Breathing: Is the person breathing on their own? If they can talk, they are breathing. Is there any reason to suspect a possible lung injury? Do they have any evidence of a chest injury that could have broken a rib? A broken rib can puncture a lung and lead to air in the chest collapsing the lung on that side. You can check this several ways. One is to watch the rise and fall of the chest and see if both sides rise equally. Another is to put your ear on one side of the chest, then the other and listen for breath sounds to be equal on both sides. If you notice that the trachea, the tube that runs down the middle of your neck, is pushed to one side; that is a clear sign of a lung injury. The best case scenario is that you have a stethoscope in your kit that will allow you to hear the actual breath sounds easily. If there is a lung injury, this is a true emergency and will need to be treated quickly, but that is a procedure that requires specialized training.
Circulation: Check for obvious bleeding, but also in the case of extremity injury, is there good blood flow to the far portions of the extremity? Is the color of distal (far) limb pink or pale/bluish? Is it warm to the touch or cool/cold? Pink and warm = good. Anything else indicates blocked blood flow which may be due to arterial injury or compression. Arterial injury needs repair soon. Compression can often be correct by adjusting the limb to an appropriate angle.
Disability/Deformity: Is neurologic function intact or are they confused, unable to answer questions or showing other signs of significant head injury? Are there limb deformities, obvious chest or facial depressions indicating broken bones? Depending on what you find, a variety of things may be needed from re-evaluation of the airway, to splinting or bandaging.
Exposure: How long has it been since the injury took place? Are they becoming chilled or hypothermic? Cold =shock. Putting a warm cover over an injured party ASAP is essential even in hot weather.
The important thing to do now is stay calm and determine what needs to be treated first. If there is copious bleeding indicating probable arterial involvement (this can also be characterized by blood that sprays with each pump of the heart) apply direct pressure and if necessary a tourniquet that can be tightened and released easily. If there is no major bleeding issue, then recheck the airway and breathing. If there is chest deformity and/or other evidence of a collapsed lung, that is the next thing to deal with unless there is now evidence of airway obstruction or the person is not breathing on their own. The former requires clearing the airway, the latter requires rescue breathing. The collapsed lung requires specialized training you can’t get from the internet or a book. Any other injuries can wait. Remember; the brain starts to die after 3 minutes without oxygen. Airway is first unless bleeding is so profuse that not stopping it would mean there would not be enough blood to circulate oxygen.

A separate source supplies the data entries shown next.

-- pv_equiv track=rewrite | github.com/AlekseevVladimir/Web | src/dataprocessor.py | define_post_type
-- ===== SOURCE A (Python) =====
-- class PostType(object):
--     TOWN = 1
--     MARKET = 2
--     STORAGE = 3
--
-- def define_post_type(posts):
-- 	town_idx = []
-- 	market_idx = []
-- 	storage_idx = []
-- 	for i in posts:
-- 		if i["type"] == PostType.TOWN:
-- 			town_idx.append(i["point_idx"])
-- 		elif i["type"] == PostType.MARKET:
-- 			market_idx.append(i["point_idx"])
-- 		elif i["type"] == PostType.STORAGE:
-- 			storage_idx.append(i["point_idx"])
-- 	return town_idx, market_idx, storage_idx
-- ===== SOURCE B (Python) =====
-- class PostType(object):
--     TOWN = 1
--     MARKET = 2
--     STORAGE = 3
--
-- def define_post_type(posts):
--     town_idx = [p["point_idx"] for p in posts if p["type"] == PostType.TOWN]
--     market_idx = [p["point_idx"] for p in posts if p["type"] == PostType.MARKET]
--     storage_idx = [p["point_idx"] for p in posts if p["type"] == PostType.STORAGE]
--     return town_idx, market_idx, storage_idx
-- ===== Notes on version B (the rewrite author's own statement) =====
-- stated objective: idiomatic
-- what changed: Replaces the single branch-dispatched bucketing loop with three independent filter-and-project comprehensions, one scan per post type.
import Mathlib
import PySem

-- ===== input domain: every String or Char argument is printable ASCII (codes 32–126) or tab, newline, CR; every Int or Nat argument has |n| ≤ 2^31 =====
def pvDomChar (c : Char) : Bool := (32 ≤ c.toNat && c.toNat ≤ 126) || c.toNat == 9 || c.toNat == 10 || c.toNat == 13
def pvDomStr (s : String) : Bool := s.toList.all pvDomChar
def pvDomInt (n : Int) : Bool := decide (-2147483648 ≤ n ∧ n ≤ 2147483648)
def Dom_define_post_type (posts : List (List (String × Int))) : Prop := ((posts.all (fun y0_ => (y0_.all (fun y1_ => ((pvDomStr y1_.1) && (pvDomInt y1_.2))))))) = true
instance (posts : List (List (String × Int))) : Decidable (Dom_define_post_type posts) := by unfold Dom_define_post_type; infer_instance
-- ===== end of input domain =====

-- B buckets the posts with three independent filter-and-project passes instead of A's single
-- branch-dispatched loop (idiomatic; same return value wherever A returns).

-- first-match association-list lookup: Python dict access d[k] (some v, none = KeyError)
def pvLookup : List (String × Int) → String → Option Int
  | [], _ => none
  | (k, v) :: rest, s => if k == s then some v else pvLookup rest s

-- ===== PORT A =====
-- single pass; the three accumulators are the loop state, appended to in branch order
def define_post_type (posts : List (List (String × Int))) : List Int × List Int × List Int :=
  posts.foldl (fun acc i =>
    if pvLookup i "type" == some 1 then
      (acc.1 ++ [(pvLookup i "point_idx").getD 0], acc.2.1, acc.2.2)
    else if pvLookup i "type" == some 2 then
      (acc.1, acc.2.1 ++ [(pvLookup i "point_idx").getD 0], acc.2.2)
    else if pvLookup i "type" == some 3 then
      (acc.1, acc.2.1, acc.2.2 ++ [(pvLookup i "point_idx").getD 0])
    else acc) ([], [], [])

-- ===== PORT B =====
-- three independent comprehensions, one per post type
def define_post_type_alt (posts : List (List (String × Int))) : List Int × List Int × List Int :=
  ((posts.filter (fun p => pvLookup p "type" == some 1)).map (fun p => (pvLookup p "point_idx").getD 0),
   (posts.filter (fun p => pvLookup p "type" == some 2)).map (fun p => (pvLookup p "point_idx").getD 0),
   (posts.filter (fun p => pvLookup p "type" == some 3)).map (fun p => (pvLookup p "point_idx").getD 0))

-- ===== PRECONDITION & SPEC =====
-- Pre_ excludes exactly the inputs on which Python A raises KeyError: a post without a "type" key,
-- or a post of type 1/2/3 without a "point_idx" key.
def Pre_define_post_type (posts : List (List (String × Int))) : Prop :=
  (posts.all (fun i =>
    match i.lookup "type" with
    | none => false
    | some t => if t = 1 ∨ t = 2 ∨ t = 3 then (i.lookup "point_idx").isSome else true)) = true
instance (posts : List (List (String × Int))) : Decidable (Pre_define_post_type posts) := by
  unfold Pre_define_post_type; infer_instance

def pvWitness_define_post_type : (List (List (String × Int))) :=
  [[("type", 1), ("point_idx", 5)], [("type", 2), ("point_idx", 6)], [("type", 4)]]

def Spec_define_post_type (posts : List (List (String × Int))) (out : List Int × List Int × List Int) : Prop := out = define_post_type_alt posts
instance (posts : List (List (String × Int))) (out : List Int × List Int × List Int) : Decidable (Spec_define_post_type posts out) := by unfold Spec_define_post_type; infer_instance

-- ===== CLAIM (what is proved, stated in full; the proofs are below) =====
def Claim_equal_define_post_type : Prop := ∀ (posts : List (List (String × Int))), Dom_define_post_type posts → Pre_define_post_type posts → Spec_define_post_type posts (define_post_type posts)

-- ===== LEMMAS AND PROOFS =====
lemma define_post_type_loop (posts : List (List (String × Int))) (t m s : List Int) :
    posts.foldl (fun acc i =>
      if pvLookup i "type" == some 1 then
        (acc.1 ++ [(pvLookup i "point_idx").getD 0], acc.2.1, acc.2.2)
      else if pvLookup i "type" == some 2 then
        (acc.1, acc.2.1 ++ [(pvLookup i "point_idx").getD 0], acc.2.2)
      else if pvLookup i "type" == some 3 then
        (acc.1, acc.2.1, acc.2.2 ++ [(pvLookup i "point_idx").getD 0])
      else acc) (t, m, s)
    = (t ++ (posts.filter (fun p => pvLookup p "type" == some 1)).map (fun p => (pvLookup p "point_idx").getD 0),
       m ++ (posts.filter (fun p => pvLookup p "type" == some 2)).map (fun p => (pvLookup p "point_idx").getD 0),
       s ++ (posts.filter (fun p => pvLookup p "type" == some 3)).map (fun p => (pvLookup p "point_idx").getD 0)) := by
  induction posts generalizing t m s with
  | nil => simp
  | cons p rest ih =>
    simp only [List.foldl_cons, List.filter_cons]
    split_ifs with h1 h2 h3 <;> simp_all

-- ===== VERDICT (by name: the statement is the Claim_ definition above) =====
theorem define_post_type_spec : Claim_equal_define_post_type := by
  intro posts _ _
  show _ = _
  rw [define_post_type, define_post_type_loop]
  simp [define_post_type_alt]
-- The rebuilt dict in sort_dict has exactly the sorted tuples as its items.
theorem pvRebuild_items (xs : List (Int × Int)) (hnd : (xs.map (fun p => p.1)).Nodup) :
    (xs.foldl (fun d i => d.insert i.1 i.2) (PySem.Dict.empty : PySem.Dict Int Int)).items = xs := by
  have := PySem.Dict.items_foldl_insert_fresh xs (fun p => p.1) (fun p => p.2)
    (PySem.Dict.empty : PySem.Dict Int Int) (by intro a _; simp [PySem.Dict.contains_empty]) hnd
  simpa using this

theorem get_ordered_relevant_docs_eq (relevant_docs : List (Int × Int)) (docs_map : List (Int × List Int)) :
    get_ordered_relevant_docs relevant_docs docs_map
      = get_ordered_relevant_docs_alt relevant_docs docs_map := by
  unfold get_ordered_relevant_docs get_ordered_relevant_docs_alt
  simp only []
  set rd : PySem.Dict Int Int := PySem.Dict.ofList relevant_docs with hrd
  set dm : PySem.Dict Int (List Int) := PySem.Dict.ofList docs_map with hdm
  set L := rd.items with hL
  set S := PySem.List.sorted L (fun x => x.2) true with hS
  have hLnd : (L.map (fun p => p.1)).Nodup := by
    have : L.map (fun p => p.1) = rd.keys := rfl
    rw [this]; exact PySem.Dict.nodup_keys_ofList relevant_docs
  have hSL : S.Perm L := PySem.List.sorted_perm L _ true
  have hSnd : (S.map (fun p => p.1)).Nodup := (hSL.map _).nodup_iff.2 hLnd
  -- Step 1: the rebuilt dict rd2 is literally Dict.mk S
  have hrd2 : (S.foldl (fun d i => d.insert i.1 i.2) (PySem.Dict.empty : PySem.Dict Int Int))
      = PySem.Dict.mk S := PySem.Dict.ext (pvRebuild_items S hSnd)
  rw [hrd2]
  have hkeysnd : (PySem.Dict.mk S).keys.Nodup := by simpa [PySem.Dict.keys_mk] using hSnd
  -- Step 2+3: A's grouping loop is the grouping fold over S
  have hloop :
      ((PySem.Dict.mk S).keys.foldl (fun d doc_hash =>
        let frequency := (PySem.Dict.mk S).getD doc_hash 0
        let docs_numbers := dm.getD doc_hash []
        let d := if d.contains frequency then d else d.insert frequency []
        d.insert frequency (d.getD frequency [] ++ docs_numbers)) PySem.Dict.empty)
      = pvGroup dm S := by
    have hb : ∀ (d : PySem.Dict Int (List Int)) (p : Int × Int),
        (let frequency := p.2
         let docs_numbers := dm.getD p.1 []
         let d' := if d.contains frequency then d else d.insert frequency []
         d'.insert frequency (d'.getD frequency [] ++ docs_numbers))
        = d.insert p.2 (d.getD p.2 [] ++ dm.getD p.1 []) := by
      intro d p; exact pvBody_eq d p.2 (dm.getD p.1 [])
    calc ((PySem.Dict.mk S).keys.foldl _ PySem.Dict.empty)
        = (PySem.Dict.mk S).items.foldl (fun d p =>
            let frequency := p.2
            let docs_numbers := dm.getD p.1 []
            let d' := if d.contains frequency then d else d.insert frequency []
            d'.insert frequency (d'.getD frequency [] ++ docs_numbers)) PySem.Dict.empty := by
          exact pvFoldl_keys_items (PySem.Dict.mk S) hkeysnd (fun d p =>
            let frequency := p.2
            let docs_numbers := dm.getD p.1 []
            let d' := if d.contains frequency then d else d.insert frequency []
            d'.insert frequency (d'.getD frequency [] ++ docs_numbers)) PySem.Dict.empty
      _ = S.foldl (fun g p => g.insert p.2 (g.getD p.2 [] ++ dm.getD p.1 [])) PySem.Dict.empty := by
          exact PySem.List.foldl_congr_mem _ _ _ _ (fun g p _ => hb g p)
      _ = pvGroup dm S := rfl
  rw [hloop]
  -- Step 4: A's final loop maps per-bucket sorting over the items
  have hfinal :
      ((pvGroup dm S).keys.foldl (fun d frequency =>
          d.insert frequency (PySem.List.sorted (d.getD frequency []) (fun x => x) false))
        (pvGroup dm S)).items
      = (pvGroup dm S).items.map (fun p => (p.1, PySem.List.sorted p.2 (fun x => x) false)) := by
    have hknd := pvGroup_keys_nodup dm S
    have hkeys : (pvGroup dm S).keys = (pvGroup dm S).items.map (fun p => p.1) := rfl
    have := pvMapValues (fun v => PySem.List.sorted v (fun x => x) false)
      (pvGroup dm S).items [] (by simpa using (hkeys ▸ hknd))
    simpa [← hkeys] using this
  rw [hfinal]
  -- Step 5: express A through its (strictly descending) key list and buckets
  rw [PySem.Dict.items_eq_map_keys (pvGroup dm S) (pvGroup_keys_nodup dm S) [], List.map_map]
  -- Step 6: B's characterisation
  rw [pvBuild_items dm L.length L (le_refl _)]
  -- B's sorted key list is exactly A's key list
  have hdesc : ((pvGroup dm S).keys).Pairwise (fun a b => b < a) := by
    rw [pvGroup_keys]
    exact pvOfList_pairwise_gt (by
      have := PySem.List.sorted_pairwise_rev L (fun x : Int × Int => x.2)
      rw [← hS] at this
      exact List.pairwise_map.2 this)
  have hkeyperm : (PySem.Set.ofList (L.map (fun p => p.2))).Perm ((pvGroup dm S).keys) := by
    rw [pvGroup_keys]
    apply (List.perm_ext_iff_of_nodup (PySem.Set.nodup_ofList _) (PySem.Set.nodup_ofList _)).2
    intro a
    rw [PySem.Set.mem_ofList, PySem.Set.mem_ofList]
    exact ⟨fun ha => (hSL.symm.map _).mem_iff.1 ha, fun ha => (hSL.symm.map _).mem_iff.2 ha⟩
  have hsortkeys : PySem.List.sorted (PySem.Set.ofList (L.map (fun p => p.2))) (fun f => f) true
      = (pvGroup dm S).keys :=
    PySem.List.sorted_rev_eq_of_perm_of_pairwise_gt _ _ _ hkeyperm.symm hdesc
  rw [hsortkeys]
  -- compare bucket by bucket
  apply List.map_congr_left
  intro k _
  simp only [Function.comp]
  rw [pvGroup_getD]
  have hperm := pvBucket_perm dm hSL.symm k
  exact congrArg (fun l => (k, l))
    (PySem.List.sorted_eq_sorted_of_perm _ _ _ (fun a b h => h) hperm).symm

-- ===== VERDICT (by name: the statement is the Claim_ definition above) =====
theorem get_ordered_relevant_docs_spec : Claim_equal_get_ordered_relevant_docs := by
  intro relevant_docs docs_map _ _
  unfold Spec_get_ordered_relevant_docs
  exact get_ordered_relevant_docs_eq relevant_docs docs_map
theorem markSet_markSet (b : List (List Int)) (S T : Nat × Nat → Prop) :
    markSet (markSet b S) T = markSet b (fun p => T p ∨ S p) := by
  apply board_ext
  · intro i; rw [shape_markSet, shape_markSet, shape_markSet]
  · intro q
    rw [cell?_markSet, cell?_markSet, cell?_markSet]
    cases hc : cell? b q with
    | none => simp
    | some w =>
      simp only [Option.map_some, Option.some.injEq]
      by_cases hT : T q
      · simp [hT]
      · by_cases hS : S q <;> simp [hT, hS]

theorem markSet_absorb_mark1 (b : List (List Int)) (c : Nat × Nat) (S : Nat × Nat → Prop)
    (hc : S c) : markSet (mark1 b c (-1)) S = markSet b S := by
  apply board_ext
  · intro i; rw [shape_markSet, shape_markSet, shape_mark1]
  · intro q
    rw [cell?_markSet, cell?_markSet, cell?_mark1]
    by_cases hq : c = q
    · subst hq
      cases hc2 : cell? b c <;> simp [hc]
    · rw [if_neg hq]

theorem markSet_snoc (b : List (List Int)) (l : List (Nat × Nat)) (c : Nat × Nat) :
    markSet b (fun p => p ∈ l ++ [c]) = mark1 (markSet b (fun p => p ∈ l)) c (-1) := by
  apply board_ext
  · intro i; rw [shape_markSet, shape_mark1, shape_markSet]
  · intro q
    rw [cell?_markSet, cell?_mark1, cell?_markSet]
    by_cases hq : c = q
    · subst hq
      cases hc2 : cell? b c <;> simp
    · rw [if_neg hq]
      have : (q ∈ l ++ [c]) ↔ (q ∈ l) := by
        simp only [List.mem_append, List.mem_singleton]
        constructor
        · rintro (h | rfl); exact h; exact absurd rfl hq
        · exact fun h => Or.inl h
      cases hc2 : cell? b q <;> simp [this]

Back to our fall victim; we have bleeding, limb deformity, confusion and a fall. The fall means we have to have high suspicion of a neck injury and the confusion could be shock or it could indicate a more serious injury such as concussion or a brain bleed. We also have a penetrating injury which may have been an insult to a major artery. This person is seriously injured and qualifies as a trauma patient. Ideally, we would get this person stabilized and out of there ASAP, but that is not an option. Instead, we have to stabilize and create a sheltered space as close to where we area as possible so we can begin to treat the various injuries.
Assuming there are no immediate life threats (Excessive bleeding or collapsed lung/blocked airway) we begin by stabilizing the neck. A towel, shirt or thick cloth of some kind can be rolled and taped carefully in place to accomplish this. Next stabilize and splint any limb deformities so that we can move the victim with the least amount of discomfort to them. Continue to talk to them to assess their mental status. At this point, things get tricky…
People’s first instinct when presented with something sticking out of or through a body part is to remove it. STOP! Don’t do it! Not only is it exactly the wrong thing to do, it could quite possibly be the thing that kills the person. I know it is scary looking and seems like the danger comes from it being stuck in the person, but at this point the person is alive and has survived impalement. Leaving the object embedded is not dangerous at this point; it is actually the safest thing to do. As long as the object is left in place, it is acting to tamponade (stop) the bleeding. That is, it is putting pressure on any lacerated vessels and preventing any major bleeding. Yes there will be some oozing around the injury site, but it will be minimal as compared to what happens should the object be removed. NEVER REMOVE AN IMPALED OR IMBEDDED OBJECT FROM A PUNCTURE WOUND unless you have been trained to handle this procedure. This is another procedure that requires specialized training courses.
But what about infection, you ask? Yes, infection risk is high, but it is not a life threatening problem at this time. A neck injury or brain injury will need prior attention as will the bleeding from the head wound. Antibiotics are something you can give, but not at this time because the victim has a decreased mental status and it is not clear if they can swallow a pill without causing an airway obstruction or aspirating it into a lung.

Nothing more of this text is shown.